» Task instructions
Look over the entries and say how many lines include the word "pvSIds". Only the number, please.

» Data provided

-- pv_equiv track=rewrite | github.com/bigict/falcon2 | web/pdb_process/replace_pdb.py | return_coord
-- ===== SOURCE A (Python) =====
-- def return_coord(tmp):
--     tmp = tmp.split("\n")
--     atom_before = []
--     atom_after = []
--     action = 0
--     for i in tmp:
--         if i.startswith("ANISOU"):
--             continue
--         elif i.startswith("HETATM"):
--             continue
--         elif i.startswith("TER"):
--             continue
--         elif not i.startswith("ATOM"):
--             if action == 0:
--                 atom_before.append(i)
--             elif action == 1:
--                 atom_after.append(i)
--         elif i.startswith("ATOM"):
--             action = 1
--     return atom_before, atom_after
-- ===== SOURCE B (Python) =====
-- def return_coord(tmp):
--     lines = tmp.split("\n")
--     first = next((i for i, l in enumerate(lines) if l.startswith("ATOM")), len(lines))
--     keep = lambda l: not l.startswith(("ANISOU", "HETATM", "TER", "ATOM"))
--     atom_before = [l for l in lines[:first] if keep(l)]
--     atom_after = [l for l in lines[first + 1:] if keep(l)]
--     return atom_before, atom_after
-- ===== Notes on version B (the rewrite author's own statement) =====
-- stated objective: simpler
-- what changed: Replaced the stateful flag-driven single loop by an explicit pivot search (index of the first ATOM line) followed by two filtered slices (before the pivot / after it).
import Mathlib
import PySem

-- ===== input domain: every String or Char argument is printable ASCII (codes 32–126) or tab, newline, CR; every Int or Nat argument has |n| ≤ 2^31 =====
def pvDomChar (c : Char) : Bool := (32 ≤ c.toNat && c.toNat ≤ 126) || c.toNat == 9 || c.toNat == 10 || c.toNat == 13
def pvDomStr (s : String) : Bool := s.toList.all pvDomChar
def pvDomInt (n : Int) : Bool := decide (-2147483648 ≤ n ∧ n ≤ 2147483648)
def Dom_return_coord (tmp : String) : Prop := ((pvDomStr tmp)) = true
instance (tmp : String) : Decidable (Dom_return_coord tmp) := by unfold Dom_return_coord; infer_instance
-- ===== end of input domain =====

-- B replaces A's stateful flag loop by a pivot search (first ATOM line) plus two filtered slices; same cost, simpler decomposition.

-- ===== PORT A =====
-- literal transliteration of A's flag-driven loop over the split lines
def returnCoordLoop : List String → List String → List String → Int → List String × List String
  | [], before, after, _ => (before, after)
  | i :: rest, before, after, action =>
    if PySem.Str.startswith i "ANISOU" then returnCoordLoop rest before after action
    else if PySem.Str.startswith i "HETATM" then returnCoordLoop rest before after action
    else if PySem.Str.startswith i "TER" then returnCoordLoop rest before after action
    else if !(PySem.Str.startswith i "ATOM") then
      (if action == 0 then returnCoordLoop rest (before ++ [i]) after action
       else if action == 1 then returnCoordLoop rest before (after ++ [i]) action
       else returnCoordLoop rest before after action)
    else if PySem.Str.startswith i "ATOM" then returnCoordLoop rest before after 1
    else returnCoordLoop rest before after action

-- tmp.split("\n"): the separator is the nonempty literal "\n", so split? is always `some`; getD [] is unreachable
def return_coord (tmp : String) : List String × List String :=
  returnCoordLoop ((PySem.Str.split? tmp "\n").getD []) [] [] 0

-- ===== PORT B =====
def keepLine (l : String) : Bool :=
  !(PySem.Str.startswith l "ANISOU" || PySem.Str.startswith l "HETATM"
    || PySem.Str.startswith l "TER" || PySem.Str.startswith l "ATOM")

def return_coord_alt (tmp : String) : List String × List String :=
  let lines := (PySem.Str.split? tmp "\n").getD []
  let first := lines.findIdx (fun l => PySem.Str.startswith l "ATOM")
  ((lines.take first).filter keepLine, (lines.drop (first + 1)).filter keepLine)

-- ===== PRECONDITION & SPEC =====
def Spec_return_coord (tmp : String) (out : List String × List String) : Prop := out = return_coord_alt tmp
instance (tmp : String) (out : List String × List String) : Decidable (Spec_return_coord tmp out) := by unfold Spec_return_coord; infer_instance

-- ===== CLAIM (what is proved, stated in full; the proofs are below) =====
def Claim_equal_return_coord : Prop := ∀ (tmp : String), Dom_return_coord tmp → Spec_return_coord tmp (return_coord tmp)

-- ===== LEMMAS AND PROOFS =====

-- a line starting with "ATOM" starts with none of the other three tags
lemma atom_disj (l : List Char) (h : PySem.Chars.startswith l ['A','T','O','M'] = true) :
    PySem.Chars.startswith l ['A','N','I','S','O','U'] = false ∧
    PySem.Chars.startswith l ['H','E','T','A','T','M'] = false ∧
    PySem.Chars.startswith l ['T','E','R'] = false := by
  rw [PySem.Chars.startswith_iff] at h
  obtain ⟨t, rfl⟩ := h
  refine ⟨?_, ?_, ?_⟩ <;>
    (rw [Bool.eq_false_iff]
     intro hc
     rw [PySem.Chars.startswith_iff] at hc
     simp [List.cons_prefix_cons] at hc)

-- once the flag is 1, the loop appends exactly the kept lines to `after`
lemma loop1 (l : List String) (b a : List String) :
    returnCoordLoop l b a 1 = (b, a ++ l.filter keepLine) := by
  induction l generalizing b a with
  | nil => simp [returnCoordLoop]
  | cons i rest ih =>
    by_cases h1 : PySem.Chars.startswith i.toList ['A','N','I','S','O','U'] = true
    · simp [returnCoordLoop, h1, ih, keepLine, List.filter]
    · by_cases h2 : PySem.Chars.startswith i.toList ['H','E','T','A','T','M'] = true
      · simp [returnCoordLoop, h1, h2, ih, keepLine, List.filter]
      · by_cases h3 : PySem.Chars.startswith i.toList ['T','E','R'] = true
        · simp [returnCoordLoop, h1, h2, h3, ih, keepLine, List.filter]
        · by_cases h4 : PySem.Chars.startswith i.toList ['A','T','O','M'] = true
          · simp [returnCoordLoop, h1, h2, h3, h4, ih, keepLine, List.filter]
          · simp [returnCoordLoop, h1, h2, h3, h4, ih, keepLine, List.filter]

-- with the flag still 0, the loop realises B's pivot-and-two-slices decomposition
lemma loop0 (l : List String) (b a : List String) :
    returnCoordLoop l b a 0 =
      (b ++ (l.take (l.findIdx (fun s => PySem.Str.startswith s "ATOM"))).filter keepLine,
       a ++ (l.drop (l.findIdx (fun s => PySem.Str.startswith s "ATOM") + 1)).filter keepLine) := by
  induction l generalizing b a with
  | nil => simp [returnCoordLoop]
  | cons i rest ih =>
    by_cases h4 : PySem.Chars.startswith i.toList ['A','T','O','M'] = true
    · obtain ⟨h1, h2, h3⟩ := atom_disj i.toList h4
      simp [returnCoordLoop, h1, h2, h3, h4, List.findIdx_cons, loop1]
    · by_cases h1 : PySem.Chars.startswith i.toList ['A','N','I','S','O','U'] = true
      · simp [returnCoordLoop, h1, ih, List.findIdx_cons, h4, keepLine]
      · by_cases h2 : PySem.Chars.startswith i.toList ['H','E','T','A','T','M'] = true
        · simp [returnCoordLoop, h1, h2, ih, List.findIdx_cons, h4, keepLine]
        · by_cases h3 : PySem.Chars.startswith i.toList ['T','E','R'] = true
          · simp [returnCoordLoop, h1, h2, h3, ih, List.findIdx_cons, h4, keepLine]
          · simp [returnCoordLoop, h1, h2, h3, h4, ih, List.findIdx_cons, keepLine]

-- ===== VERDICT (by name: the statement is the Claim_ definition above) =====
theorem return_coord_spec : Claim_equal_return_coord := by
  intro tmp _
  unfold Spec_return_coord return_coord return_coord_alt
  simp [loop0]
theorem pv_itemsA (S : List (String × Int)) :
    (S.foldl (fun s q => s.modify q.1 [] (fun l => l ++ [q.2]))
      (PySem.Dict.empty : PySem.Dict String (List Int))).items
    = (PySem.Set.ofList (S.map (fun p => p.1))).map (fun n => (n, pvIds S n)) := by
  have hk : (S.foldl (fun s q => s.modify q.1 [] (fun l => l ++ [q.2]))
      (PySem.Dict.empty : PySem.Dict String (List Int))).keys
      = PySem.Set.ofList (S.map (fun p => p.1)) :=
    PySem.Dict.keys_foldl_modify_key S (fun q => q.1) [] (fun _ q => fun l => l ++ [q.2])
      PySem.Dict.empty
  have hnd : (S.foldl (fun s q => s.modify q.1 [] (fun l => l ++ [q.2]))
      (PySem.Dict.empty : PySem.Dict String (List Int))).keys.Nodup :=
    PySem.Dict.nodup_keys_foldl_modify_key S (fun q => q.1) [] (fun _ q => fun l => l ++ [q.2])
      PySem.Dict.empty List.nodup_nil
  rw [PySem.Dict.items_eq_map_keys _ hnd [], hk]
  refine List.map_congr_left ?_
  intro n _
  have := PySem.Dict.getD_foldl_modify_append S
    (PySem.Dict.empty : PySem.Dict String (List Int)) n
  simp [this, pvIds]

theorem pv_sortedItemsA (S : List (String × Int)) :
    PySem.List.sorted ((PySem.Set.ofList (S.map (fun p => p.1))).map (fun n => (n, pvIds S n)))
      (fun it => it.1) false
    = (pvNames S).map (fun n => (n, pvIds S n)) := by
  apply PySem.List.sorted_eq_of_perm_of_pairwise_lt
  · exact (PySem.List.sorted_perm _ _ _).map _
  · have hp := PySem.List.sorted_ofList_pairwise_lt (S.map (fun p => p.1))
    exact List.pairwise_map.mpr hp

theorem pv_LA (obs_sim_list : List (String × Int))
    (name_id_dict_sim2nl : List (String × Int × String × Int)) :
    merge_obs_list obs_sim_list name_id_dict_sim2nl
    = PySem.Str.join ", " ((pvNames (pvS obs_sim_list name_id_dict_sim2nl)).map
        (fun n => pvFmt n (pvSIds (pvS obs_sim_list name_id_dict_sim2nl) n))) := by
  unfold merge_obs_list
  simp only [pv_foldA, pv_itemsA, pv_sortedItemsA, PySem.List.foldl_append_singleton_eq_map]
  simp [pvFmt, pvSIds, pvS, List.map_map, Function.comp_def]

-- sorted2 with two keys is the single sort by the lexicographic key
theorem pv_sorted2_lex {α κ₁ κ₂ : Type} [LinearOrder κ₁] [LinearOrder κ₂]
    (xs : List α) (k1 : α → κ₁) (k2 : α → κ₂) :
    PySem.List.sorted2 xs k1 k2 false
    = PySem.List.sorted xs (fun x => toLex (k1 x, k2 x)) false := by
  unfold PySem.List.sorted2 PySem.List.sorted
  simp only [Bool.false_eq_true, ite_false]
  congr 1
  funext acc x
  congr 1
  funext a b
  simp only [Prod.Lex.lt_iff, ofLex_toLex]
  rcases lt_trichotomy (k1 a) (k1 b) with h | h | h
  · simp [h, lt_asymm h]
  · simp [h]
  · simp [h, lt_asymm h, ne_of_gt h]

theorem pv_mem_pvT (S : List (String × Int)) (z : String × Int) :
    z ∈ pvT S ↔ z ∈ S := by
  constructor
  · intro hz
    simp only [pvT, List.mem_flatMap, List.mem_map] at hz
    obtain ⟨n, _, i, hi, rfl⟩ := hz
    simp only [pvSIds, PySem.List.mem_sorted, PySem.Set.mem_ofList, pvIds,
      List.mem_map, List.mem_filter] at hi
    obtain ⟨p, ⟨hp, hp1⟩, rfl⟩ := hi
    have h1 : p.1 = n := by simpa using hp1
    rw [← h1]
    exact hp
  · intro hz
    simp only [pvT, List.mem_flatMap, List.mem_map]
    refine ⟨z.1, ?_, z.2, ?_, rfl⟩
    · simp only [pvNames, PySem.List.mem_sorted, PySem.Set.mem_ofList, List.mem_map]
      exact ⟨z, hz, rfl⟩
    · simp only [pvSIds, PySem.List.mem_sorted, PySem.Set.mem_ofList, pvIds,
        List.mem_map, List.mem_filter]
      exact ⟨z, ⟨hz, by simp⟩, rfl⟩

theorem pv_pairwiseT (S : List (String × Int)) :
    (pvT S).Pairwise (fun a b => toLex (a.1, a.2) < toLex (b.1, b.2)) := by
  rw [pvT, List.pairwise_flatMap]
  constructor
  · intro n _
    have hp := PySem.List.sorted_ofList_pairwise_lt (pvIds S n)
    refine List.pairwise_map.mpr (hp.imp ?_)
    intro i j hij
    simp [Prod.Lex.lt_iff, hij]
  · have hp := PySem.List.sorted_ofList_pairwise_lt (S.map (fun p => p.1))
    refine hp.imp ?_
    intro a b hab x hx y hy
    simp only [List.mem_map] at hx hy
    obtain ⟨i, _, rfl⟩ := hx
    obtain ⟨j, _, rfl⟩ := hy
    simp [Prod.Lex.lt_iff, hab]

theorem pv_nodupT (S : List (String × Int)) : (pvT S).Nodup := by
  refine (pv_pairwiseT S).imp ?_
  intro a b h
  rintro rfl
  exact lt_irrefl _ h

» Written response
4